Note that each call to this function will take 10-20 seconds to complete. Extracting all the observations will take a while, so we limit this run for 10 observations. We will look into running this in parallel in the next step.

Our new light curves will be for channels 5-10

# For this tutorial, we limit the number of observations to 10
nlimit = 10
lcurves = []
for (k,val) in tqdm(enumerate(ids[:nlimit])):
    lc = rxte_lc(obsid=val['obsid'], ao=val['cycle'], chmin="5", chmax="10", cleanup=True)
    lcurves.append(lc)
lcurve = np.hstack(lcurves)

5. Running the Extraction in Parallel.

As noted, extracting the light curves for all observations will take a while if run in serial. We will look next into parallizing the rxte_lc calls. We will use the multiprocessing python module.

We do this by first creating a wrapper around rxte_lc that does a few things:

  • Use local_pfiles_context in heasoftpy to properly handle parameter files used by the heasoft tasks. This step is required to prevent parallel calls to rxte_lc from reading or writing to the same parameter files that ca lead to calls with the wrong parameters.
  • Convert rxte_lc from multi-parameter method to a single one, so multiprocessing can handle it.
  • Catch all errors in the rxte_lc call.

We will use all CPUs available in the machine.
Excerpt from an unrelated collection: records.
-- pv_equiv track=rewrite | github.com/kaiokot/tests | worldpay/num2word.py | setNumber
-- ===== SOURCE A (Python) =====
-- def setNumber(number):
--     strNum = ""
--     if number > 19:
--         for num in iter(str(number)):
--             if strNum == "":
--                 strNum = num
--             else:
--                 strNum += "0"
--     else:
--         strNum = number
--
--     return int(strNum)
-- ===== SOURCE B (Python) =====
-- def setNumber(number):
--     # Arithmetic instead of string-building: find the largest power of ten
--     # not exceeding the number, then truncate to the leading digit.
--     if number > 19:
--         p = 1
--         while p * 10 <= number:
--             p *= 10
--         return number // p * p
--     return int(number)
-- ===== Notes on version B (the rewrite author's own statement) =====
-- stated objective: simpler
-- what changed: Replaces A's digit-by-digit string accumulation (build 'd00...0' from str(number) and re-parse it with int) by pure arithmetic: find the largest power of ten p <= number by repeated multiplication and return number // p * p.
import Mathlib
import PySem

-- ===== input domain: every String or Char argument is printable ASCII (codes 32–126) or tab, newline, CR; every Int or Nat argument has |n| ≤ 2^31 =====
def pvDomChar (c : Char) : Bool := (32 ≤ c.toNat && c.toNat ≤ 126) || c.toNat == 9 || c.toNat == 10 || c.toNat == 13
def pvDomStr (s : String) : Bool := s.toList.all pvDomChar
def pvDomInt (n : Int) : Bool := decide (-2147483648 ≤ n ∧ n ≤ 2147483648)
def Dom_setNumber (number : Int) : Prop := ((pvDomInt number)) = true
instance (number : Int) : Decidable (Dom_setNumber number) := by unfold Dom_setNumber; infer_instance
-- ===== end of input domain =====

-- B replaces A's string-building round-trip (leading digit of str(number) followed by zeros,
-- re-parsed with int) by pure integer arithmetic on the largest power of ten; same values, simpler.


-- ===== PORT A =====
-- the loop body of `for num in iter(str(number))`
def setNumberStep (s : List Char) (c : Char) : List Char :=
  if s = [] then [c] else s ++ ['0']

-- Port of A; strings are carried as List Char (PySem.Int.toChars = str(number),
-- PySem.Int.ofChars? = int(strNum)).  The `.getD 0` default is unreachable: for
-- number > 19 the built string is a digit followed by zeros, which int() accepts.
def setNumber (number : Int) : Int :=
  if number > 19 then
    let strNum := (PySem.Int.toChars number).foldl setNumberStep []
    (PySem.Int.ofChars? strNum).getD 0
  else number

-- ===== PORT B =====
-- `p = 1; while p * 10 <= number: p *= 10` (the proof argument 0 < p only serves termination)
def findPow (n p : Nat) (hp : 0 < p) : Nat :=
  if p * 10 ≤ n then findPow n (p * 10) (by omega) else p
termination_by n - p
decreasing_by omega

def setNumber_alt (number : Int) : Int :=
  if number > 19 then
    let p : Nat := findPow number.toNat 1 (by omega)
    PySem.Int.floordiv number (p : Int) * (p : Int)
  else number

-- ===== PRECONDITION & SPEC =====
def Spec_setNumber (number : Int) (out : Int) : Prop := out = setNumber_alt number
instance (number : Int) (out : Int) : Decidable (Spec_setNumber number out) := by unfold Spec_setNumber; infer_instance

-- ===== CLAIM (what is proved, stated in full; the proofs are below) =====
def Claim_equal_setNumber : Prop := ∀ (number : Int), Dom_setNumber number → Spec_setNumber number (setNumber number)

-- ===== LEMMAS AND PROOFS =====

-- A's loop: once the accumulator is nonempty, every further character appends one '0'.
lemma foldl_setNumberStep (t : List Char) : ∀ s : List Char, s ≠ [] →
    t.foldl setNumberStep s = s ++ List.replicate t.length '0' := by
  induction t with
  | nil => intro s _; simp
  | cons c t ih =>
    intro s hs
    have hstep : setNumberStep s c = s ++ ['0'] := by simp [setNumberStep, hs]
    have : (s ++ ['0']) ≠ [] := by simp
    simp only [List.foldl_cons, hstep, ih _ this, List.length_cons]
    simp [List.replicate_succ, List.append_assoc]

-- Nat.toDigitsCore in base 10, with enough fuel, is the reversed digit list.
lemma toDigitsCore_eq_digits : ∀ (fuel n : Nat) (acc : List Char), 0 < n → n ≤ fuel →
    Nat.toDigitsCore 10 fuel n acc = ((Nat.digits 10 n).map Nat.digitChar).reverse ++ acc := by
  intro fuel
  induction fuel with
  | zero => intro n acc hn hle; omega
  | succ fuel ih =>
    intro n acc hn hle
    rw [Nat.toDigitsCore]
    have hdig : Nat.digits 10 n = n % 10 :: Nat.digits 10 (n / 10) :=
      Nat.digits_def' (by norm_num) hn
    by_cases h : n / 10 = 0
    · simp [h, hdig]
    · have h1 : 0 < n / 10 := Nat.pos_of_ne_zero h
      have h2 : n / 10 ≤ fuel := by
        have := Nat.div_lt_self hn (by norm_num : 1 < 10)
        omega
      simp only [h, if_false]
      rw [ih (n / 10) _ h1 h2, hdig]
      simp

lemma toDigits_eq_digits (n : Nat) (hn : 0 < n) :
    Nat.toDigits 10 n = ((Nat.digits 10 n).map Nat.digitChar).reverse := by
  have := toDigitsCore_eq_digits (n + 1) n [] hn (by omega)
  simpa [Nat.toDigits] using this

-- The last (most significant) digit is n / 10 ^ log₁₀ n.
lemma digits_getLast_eq (n : Nat) (hn : 0 < n) (h : Nat.digits 10 n ≠ []) :
    (Nat.digits 10 n).getLast h = n / 10 ^ Nat.log 10 n := by
  induction n using Nat.strong_induction_on with
  | _ n ih =>
    by_cases hlt : n < 10
    · have hdig : Nat.digits 10 n = [n] := by
        rw [Nat.digits_def' (by norm_num : 1 < 10) hn, Nat.div_eq_of_lt hlt,
          Nat.mod_eq_of_lt hlt]
        simp
      have hlog : Nat.log 10 n = 0 := Nat.log_eq_zero_iff.mpr (Or.inl hlt)
      simp [hdig, hlog]
    · push_neg at hlt
      have h1 : 0 < n / 10 := Nat.div_pos hlt (by norm_num)
      have h2 : n / 10 < n := Nat.div_lt_self hn (by norm_num)
      have h3 : Nat.digits 10 (n / 10) ≠ [] := Nat.digits_ne_nil_iff_ne_zero.mpr (by omega)
      rw [Nat.digits_getLast n (by norm_num) h h3, ih _ h2 h1 h3]
      have hlog : Nat.log 10 (n / 10) = Nat.log 10 n - 1 := Nat.log_div_base 10 n
      have hpos : 0 < Nat.log 10 n := Nat.log_pos (by norm_num) hlt
      rw [hlog, Nat.div_div_eq_div_mul]
      congr 1
      rw [← pow_succ']
      congr 1
      omega

-- B's loop computes the largest power of ten below n.
lemma findPow_eq (n : Nat) (hn : 0 < n) : ∀ (m j : Nat) (hj : 10 ^ j ≤ n), m = Nat.log 10 n - j →
    findPow n (10 ^ j) (by positivity) = 10 ^ Nat.log 10 n := by
  intro m
  induction m with
  | zero =>
    intro j hj hm
    have hjle : j ≤ Nat.log 10 n := (Nat.le_log_iff_pow_le (by norm_num) (by omega)).mpr hj
    have hjeq : j = Nat.log 10 n := by omega
    have hcond : ¬ (10 ^ j * 10 ≤ n) := by
      intro hcon
      rw [← pow_succ] at hcon
      have := (Nat.le_log_iff_pow_le (by norm_num) (by omega)).mpr hcon
      omega
    rw [findPow, if_neg hcond, hjeq]
  | succ m ih =>
    intro j hj hm
    by_cases h : 10 ^ j * 10 ≤ n
    · rw [findPow, if_pos h]
      have h' : 10 ^ (j + 1) ≤ n := by rwa [pow_succ]
      exact ih (j + 1) h' (by
        have := (Nat.le_log_iff_pow_le (by norm_num : (1:Nat) < 10) (by omega : n ≠ 0)).mpr h'
        omega)
    · rw [findPow, if_neg h]
      have h' : n < 10 ^ (j + 1) := by rw [pow_succ]; omega
      rw [Nat.log_eq_of_pow_le_of_lt_pow hj h']

-- int() of a digit followed by k zeros, for the finitely many shapes reachable here.
lemma ofChars_digit_zeros : ∀ d < 10, ∀ k < 10,
    PySem.Int.ofChars? (Nat.digitChar d :: List.replicate k '0') = some ((d * 10 ^ k : Nat) : Int) := by
  decide

-- ===== VERDICT (by name: the statement is the Claim_ definition above) =====
theorem setNumber_spec : Claim_equal_setNumber := by
  unfold Claim_equal_setNumber
  intro number hdom
  unfold Spec_setNumber setNumber setNumber_alt
  by_cases hgt : number > 19
  · simp only [hgt, if_true]
    have hb : number ≤ 2147483648 := by
      simp only [Dom_setNumber, pvDomInt, decide_eq_true_eq] at hdom; exact hdom.2
    set n : Nat := number.toNat with hn
    have hnum : number = (n : Int) := by omega
    have hn19 : 19 < n := by omega
    have hnpos : 0 < n := by omega
    have hnb : n ≤ 2147483648 := by omega
    set k : Nat := Nat.log 10 n with hk
    have hk9 : k < 10 := Nat.log_lt_of_lt_pow (by omega)
      (by have h10 : (10:Nat) ^ 10 = 10000000000 := by norm_num
          rw [h10]; omega)
    have hkle : 10 ^ k ≤ n := Nat.pow_log_le_self 10 (by omega)
    have hklt : n < 10 ^ (k + 1) := Nat.lt_pow_succ_log_self (by norm_num) n
    set d : Nat := n / 10 ^ k with hd
    have hd10 : d < 10 := by
      have : n < 10 * 10 ^ k := by rw [mul_comm, ← pow_succ]; exact hklt
      rw [hd]
      exact Nat.div_lt_of_lt_mul (by rwa [mul_comm] at this)
    -- A side: characterise the built string
    have htoc : PySem.Int.toChars number = ((Nat.digits 10 n).map Nat.digitChar).reverse := by
      rw [hnum, PySem.Int.toChars]
      have : ¬ ((n : Int) < 0) := by omega
      simp [this, toDigits_eq_digits n hnpos]
    have hdnil : Nat.digits 10 n ≠ [] := Nat.digits_ne_nil_iff_ne_zero.mpr (by omega)
    have hlen : (Nat.digits 10 n).length = k + 1 := Nat.digits_len 10 n (by norm_num) (by omega)
    have hne : ((Nat.digits 10 n).map Nat.digitChar).reverse ≠ [] := by simp [hdnil]
    obtain ⟨c, t, hct⟩ := List.exists_cons_of_ne_nil hne
    have hc : c = Nat.digitChar d := by
      have h1 : ((Nat.digits 10 n).map Nat.digitChar).reverse.head hne = c := by
        simp [hct]
      rw [← h1, ← List.getLast_eq_head_reverse, List.getLast_map,
        digits_getLast_eq n hnpos hdnil, hd]
      simp [hdnil]
    have ht : t.length = k := by
      have h2 := congrArg List.length hct
      simp only [List.length_reverse, List.length_map, hlen, List.length_cons] at h2
      omega
    have hfold : (PySem.Int.toChars number).foldl setNumberStep [] =
        Nat.digitChar d :: List.replicate k '0' := by
      rw [htoc, hct, List.foldl_cons]
      have hstep0 : setNumberStep [] c = [c] := by simp [setNumberStep]
      rw [hstep0, foldl_setNumberStep t [c] (by simp), ht, hc]
      simp
    have hfp : findPow number.toNat 1 (by omega) = 10 ^ k := by
      have := findPow_eq n hnpos (Nat.log 10 n - 0) 0 (by simpa using hnpos) rfl
      simpa [← hn, ← hk] using this
    rw [hfold, ofChars_digit_zeros d hd10 k hk9, Option.getD_some, hfp, hnum,
      PySem.Int.floordiv_natCast n (10 ^ k), hd]
    push_cast
    ring
  · simp [hgt]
This can be changing the value of ncpu.

def rxte_lc_wrapper(pars):
    """A wrapper around rxte_lc so it can be called in parallel

    pars: (obsid, ao, chmin, chmax, cleanup)
    
    """
    obsid, ao, chmin, chmax, cleanup = pars
    
    # the following is needed so the parameter files
    # in parallel calls do not read or write the same file
    with hsp.utils.local_pfiles_context():
        try:
            lc = rxte_lc(obsid, ao, chmin, chmax, cleanup)
        except XlcError:
            lc = None
    return lc

Before running the function in parallel, we construct a list pars that holds the parameters that will be passed to rxte_lc_wrapper (and hence rxte_lc).
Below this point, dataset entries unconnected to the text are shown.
-- ===== PORT A =====
-- A's recursion threads the shared mutable state (visitados, ruta) through every call;
-- `fuel` is only a totality guard (fuel = vuelos.length + 1 is never exhausted: each nested
-- recursive call visits a fresh flight destination).
mutual
def pvA_go (destino : String) (vuelosAll : List (List String)) (origen : String)
    (vis : List String) (ruta : List (List String)) (fuel : Nat) :
    Bool × List String × List (List String) :=
  match fuel with
  | 0 => (false, vis, ruta)   -- totality guard, unreachable at the fuel used below
  | Nat.succ f =>
    let vis1 := vis ++ [origen]            -- visitados.append(origen)
    if origen = destino then (true, vis1, ruta)
    else pvA_loop destino vuelosAll origen vuelosAll vis1 ruta f
termination_by (fuel, 0)

def pvA_loop (destino : String) (vuelosAll : List (List String)) (origen : String)
    (rest : List (List String)) (vis : List String) (ruta : List (List String)) (fuel : Nat) :
    Bool × List String × List (List String) :=
  match rest with
  | [] => (false, vis, ruta)
  | v :: rs =>
    if pvGetS v 0 = origen ∧ pvGetS v 1 ∉ vis then
      match pvA_go destino vuelosAll (pvGetS v 1) vis (ruta ++ [v]) fuel with
      | (true, vis', ruta') => (true, vis', ruta')
      | (false, vis', ruta') =>
        -- ruta.pop(): the recursive call returns ruta' = ruta ++ [v] unchanged on failure, so
        -- dropLast is exactly Python's pop of the element appended above
        pvA_loop destino vuelosAll origen rs vis' ruta'.dropLast fuel
    else pvA_loop destino vuelosAll origen rs vis ruta fuel
termination_by (fuel, rest.length + 1)
end

def buscarRuta (origen : String) (destino : String) (vuelos : List (List String))
    (visitados : List String) (ruta : List (List String)) : Bool :=
  (pvA_go destino vuelos origen visitados ruta (vuelos.length + 1)).1

-- ===== PORT B =====
-- adj = {}; for v in vuelos: adj.setdefault(v[0], []).append(v[1])
def pvB_adj (vuelos : List (List String)) : PySem.Dict String (List String) :=
  vuelos.foldl (fun d v => d.modify (pvGetS v 0) [] (fun l => l ++ [pvGetS v 1])) PySem.Dict.empty

-- the inner `for nxt in adj.get(node, [])`: none = `return True` was hit, some = updated (seen, stack)
def pvB_scan (destino : String) : List String → PySem.Set String → List String →
    Option (PySem.Set String × List String)
  | [], seen, stack => some (seen, stack)
  | nxt :: ns, seen, stack =>
    if PySem.Set.contains seen nxt then pvB_scan destino ns seen stack
    else if nxt = destino then none
    else pvB_scan destino ns (PySem.Set.add seen nxt) (nxt :: stack)

-- the `while stack:` loop; the stack is stored top-first (Python's append/pop() at the right end
-- are cons/head here); `fuel` is only a totality guard (each iteration pops one entry and every
-- push marks a fresh node seen, so vuelos.length + 1 iterations always suffice)
def pvB_while (destino : String) (adj : PySem.Dict String (List String)) :
    List String → PySem.Set String → Nat → Bool
  | [], _, _ => false
  | _ :: _, _, 0 => false   -- totality guard, unreachable at the fuel used below
  | node :: stack, seen, Nat.succ f =>
    match pvB_scan destino (adj.getD node []) seen stack with
    | none => true
    | some (seen', stack') => pvB_while destino adj stack' seen' f

def buscarRuta_alt (origen : String) (destino : String) (vuelos : List (List String))
    (visitados : List String) (ruta : List (List String)) : Bool :=
  if origen = destino then true
  else pvB_while destino (pvB_adj vuelos) [origen]
        (PySem.Set.add (PySem.Set.ofList visitados) origen) (vuelos.length + 1)

-- ===== PRECONDITION & SPEC =====
-- Pre_ excludes inputs (with origen ≠ destino, so the flight list is actually read) containing a
-- flight with fewer than 2 entries: on such flights Python A raises IndexError whenever the flight
-- is examined past its length (and A only returns when the short flight is never matched), while
-- B reads v[0] and v[1] of every flight up front and raises there. (Both ports totalise the
-- indexing with a `getD ""` default in `pvGetS`, so the agreement theorem below happens to hold
-- on all inputs; Pre_ marks where the ports are faithful to the Pythons.)
def Pre_buscarRuta (origen : String) (destino : String) (vuelos : List (List String)) (visitados : List String) (ruta : List (List String)) : Prop :=
  origen = destino ∨ ∀ v ∈ vuelos, 2 ≤ v.length
instance (origen : String) (destino : String) (vuelos : List (List String)) (visitados : List String) (ruta : List (List String)) : Decidable (Pre_buscarRuta origen destino vuelos visitados ruta) := by unfold Pre_buscarRuta; infer_instance

def pvWitness_buscarRuta : String × String × List (List String) × List String × List (List String) :=
  ("A", "C", [["A", "B"], ["B", "C"]], [], [])

def Spec_buscarRuta (origen : String) (destino : String) (vuelos : List (List String)) (visitados : List String) (ruta : List (List String)) (out : Bool) : Prop := out = buscarRuta_alt origen destino vuelos visitados ruta
instance (origen : String) (destino : String) (vuelos : List (List String)) (visitados : List String) (ruta : List (List String)) (out : Bool) : Decidable (Spec_buscarRuta origen destino vuelos visitados ruta out) := by unfold Spec_buscarRuta; infer_instance

-- ===== CLAIM (what is proved, stated in full; the proofs are below) =====
def Claim_equal_buscarRuta : Prop := ∀ (origen : String) (destino : String) (vuelos : List (List String)) (visitados : List String) (ruta : List (List String)), Dom_buscarRuta origen destino vuelos visitados ruta → Pre_buscarRuta origen destino vuelos visitados ruta → Spec_buscarRuta origen destino vuelos visitados ruta (buscarRuta origen destino vuelos visitados ruta)

-- ===== LEMMAS AND PROOFS =====

-- Both ports decide the same proposition: "destino is reachable from origen along vuelos,
-- stepping only onto destinations not in visitados".
inductive pvReach (V : List (List String)) (vis : List String) : String → String → Prop
  | refl (a : String) : pvReach V vis a a
  | step (a b : String) (v : List String) (hv : v ∈ V) (hsrc : pvGetS v 0 = a)
      (hnv : pvGetS v 1 ∉ vis) (h : pvReach V vis (pvGetS v 1) b) : pvReach V vis a b

-- number of flight destinations not yet visited (the fuel measure)
def pvCardS (V : List (List String)) (vis : List String) : Nat :=
  (V.map (fun v => pvGetS v 1)).countP (fun x => decide (x ∉ vis))

lemma pvCardS_le_len (V : List (List String)) (vis : List String) : pvCardS V vis ≤ V.length := by
  unfold pvCardS
  exact le_trans List.countP_le_length (by simp)

lemma pvCardS_mono {vis vis' : List String} (V : List (List String))
    (h : ∀ y ∈ vis, y ∈ vis') : pvCardS V vis' ≤ pvCardS V vis := by
  unfold pvCardS
  refine List.countP_mono_left ?_
  intro x _ hx
  simp only [decide_eq_true_eq] at hx ⊢
  exact fun hm => hx (h x hm)

lemma pvCardS_append_lt {x : String} {vis : List String} {V : List (List String)}
    (hx : x ∈ V.map (fun v => pvGetS v 1)) (hnx : x ∉ vis) :
    pvCardS V (vis ++ [x]) < pvCardS V vis := by
  unfold pvCardS
  have hgen : ∀ l : List String, x ∈ l →
      l.countP (fun y => decide (y ∉ vis ++ [x])) < l.countP (fun y => decide (y ∉ vis)) := by
    intro l hx
    induction l with
    | nil => simp at hx
    | cons a t ih =>
      rw [List.countP_cons, List.countP_cons]
      rcases List.mem_cons.1 hx with heq | hxt
      · subst heq
        have h1 : (decide (x ∉ vis ++ [x])) = false := by simp
        have h2 : (decide (x ∉ vis)) = true := by simpa using hnx
        have hle : t.countP (fun y => decide (y ∉ vis ++ [x])) ≤ t.countP (fun y => decide (y ∉ vis)) := by
          refine List.countP_mono_left ?_
          intro y _ hy
          simp only [decide_eq_true_eq, List.mem_append, List.mem_singleton] at hy ⊢
          exact fun hm => hy (Or.inl hm)
        rw [h1, h2]
        simp only [Bool.false_eq_true, if_false, if_true]
        omega
      · have hcase : (if decide (a ∉ vis ++ [x]) = true then 1 else 0) ≤
            (if decide (a ∉ vis) = true then 1 else 0) := by
          by_cases hav : a ∈ vis
          · simp [hav]
          · by_cases hax : a = x
            · simp [hax, hnx]
            · simp [hav, hax]
        exact Nat.add_lt_add_of_lt_of_le (ih hxt) hcase
  exact hgen _ hx

lemma pvReach_mono {V : List (List String)} {vis vis' : List String} {a b : String}
    (hsub : ∀ y ∈ vis, y ∈ vis') (h : pvReach V vis' a b) : pvReach V vis a b := by
  induction h with
  | refl a => exact pvReach.refl a
  | step a b v hv hsrc hnv _ ih =>
    exact pvReach.step a b v hv hsrc (fun hm => hnv (hsub _ hm)) ih

lemma pvReach_snoc {V : List (List String)} {vis : List String} {a b : String} {v : List String}
    (h : pvReach V vis a b) (hv : v ∈ V) (hsrc : pvGetS v 0 = b) (hnv : pvGetS v 1 ∉ vis) :
    pvReach V vis a (pvGetS v 1) := by
  induction h with
  | refl a => exact pvReach.step a (pvGetS v 1) v hv hsrc hnv (pvReach.refl _)
  | step a b w hw hsrcw hnw _ ih => exact pvReach.step a _ w hw hsrcw hnw (ih hsrc)

-- a "closed, destino-free" set of nodes blocks every path
lemma pvNoReach {V : List (List String)} {visit : List String} {o d : String} {T : List String}
    (hod : o ≠ d)
    (hcl : ∀ x ∈ T, (x ∉ visit ∨ x = o) → ∀ v ∈ V, pvGetS v 0 = x → pvGetS v 1 ∈ T)
    (hnd : ∀ x ∈ T, x ∉ visit → x ≠ d)
    {a : String} (ha : a ∈ T) (hcond : a ∉ visit ∨ a = o)
    (hr : pvReach V visit a d) : False := by
  revert hod hnd ha hcond
  induction hr with
  | refl a =>
    intro hod hnd ha hcond
    rcases hcond with hnv | heq
    · exact (hnd a ha hnv) rfl
    · exact hod heq.symm
  | step a b v hv hsrc hnv _ ih =>
    intro hod hnd ha hcond
    exact ih hod hnd (hcl a ha hcond v hv hsrc) (Or.inl hnv)

-- ---- A side ----

def pvAGoPrefix (f : Nat) : Prop :=
  ∀ d V o vis r, vis <+: (pvA_go d V o vis r f).2.1
def pvALoopPrefix (f : Nat) : Prop :=
  ∀ d V o rest vis r, vis <+: (pvA_loop d V o rest vis r f).2.1

lemma pvA_loop_prefix_of_go {f : Nat} (hgo : pvAGoPrefix f) : pvALoopPrefix f := by
  intro d V o rest
  induction rest with
  | nil => intro vis r; simp [pvA_loop]
  | cons v rs ih =>
    intro vis r
    by_cases hc : pvGetS v 0 = o ∧ pvGetS v 1 ∉ vis
    · rcases hres : pvA_go d V (pvGetS v 1) vis (r ++ [v]) f with ⟨b, vis2, r2⟩
      have hpre : vis <+: vis2 := by
        have := hgo d V (pvGetS v 1) vis (r ++ [v])
        rwa [hres] at this
      cases b
      · have heq : pvA_loop d V o (v :: rs) vis r f = pvA_loop d V o rs vis2 r2.dropLast f := by
          simp [pvA_loop, hc, hres]
        rw [heq]
        exact hpre.trans (ih vis2 r2.dropLast)
      · have heq : pvA_loop d V o (v :: rs) vis r f = (true, vis2, r2) := by
          simp [pvA_loop, hc, hres]
        rw [heq]
        exact hpre
    · have heq : pvA_loop d V o (v :: rs) vis r f = pvA_loop d V o rs vis r f := by
        simp only [pvA_loop, if_neg hc]
      rw [heq]
      exact ih vis r

lemma pvA_go_prefix_succ {f : Nat} (hloop : pvALoopPrefix f) : pvAGoPrefix (f + 1) := by
  intro d V o vis r
  by_cases hod : o = d
  · simp [pvA_go, hod]
  · have heq : pvA_go d V o vis r (f + 1) = pvA_loop d V o V (vis ++ [o]) r f := by
      simp [pvA_go, hod]
    rw [heq]
    exact (List.prefix_append vis [o]).trans (hloop d V o V (vis ++ [o]) r)

lemma pvA_prefix (f : Nat) : pvAGoPrefix f ∧ pvALoopPrefix f := by
  induction f with
  | zero =>
    have hg : pvAGoPrefix 0 := by intro d V o vis r; simp [pvA_go]
    exact ⟨hg, pvA_loop_prefix_of_go hg⟩
  | succ f ih =>
    have hg := pvA_go_prefix_succ ih.2
    exact ⟨hg, pvA_loop_prefix_of_go hg⟩

def pvAGoSound (f : Nat) : Prop :=
  ∀ d V o vis r, (pvA_go d V o vis r f).1 = true → pvReach V vis o d
def pvALoopSound (f : Nat) : Prop :=
  ∀ d V o rest vis r, rest ⊆ V → (pvA_loop d V o rest vis r f).1 = true → pvReach V vis o d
nlimit is now increased to 64. When you run this in full, change the limit to the number of observations
nlimit = 64
ncpu = mp.cpu_count()
pars = []
for (k,val) in enumerate(ids[:nlimit]):
    pars.append([val['obsid'], val['cycle'], "5", "10", True])

with mp.Pool(processes=ncpu) as pool:
    lcs = pool.map(rxte_lc_wrapper, pars)
# combine the ligh curves into one
lcurve = np.hstack(lcs)

# The above LCs are merged per proposal.  You can see that some proposals
# had data added later, after other proposals, so you need to sort:
lcurve.sort(order='TIME')

# plot the light curve
plt.figure(figsize=(8,4))
plt.plot(lcurve['TIME'], lcurve['RATE'])
plt.xlabel('Time (s)')
plt.ylabel('Rate ($s^{-1}$)')

With the parallelization, we can do more observations at a fraction of the time.

If you want run this notebook on all observations, you can comment out the two cell that runs in serial (the cell below where rxte_lc is defined), and submit this notebook in the batch queue on Sciserver.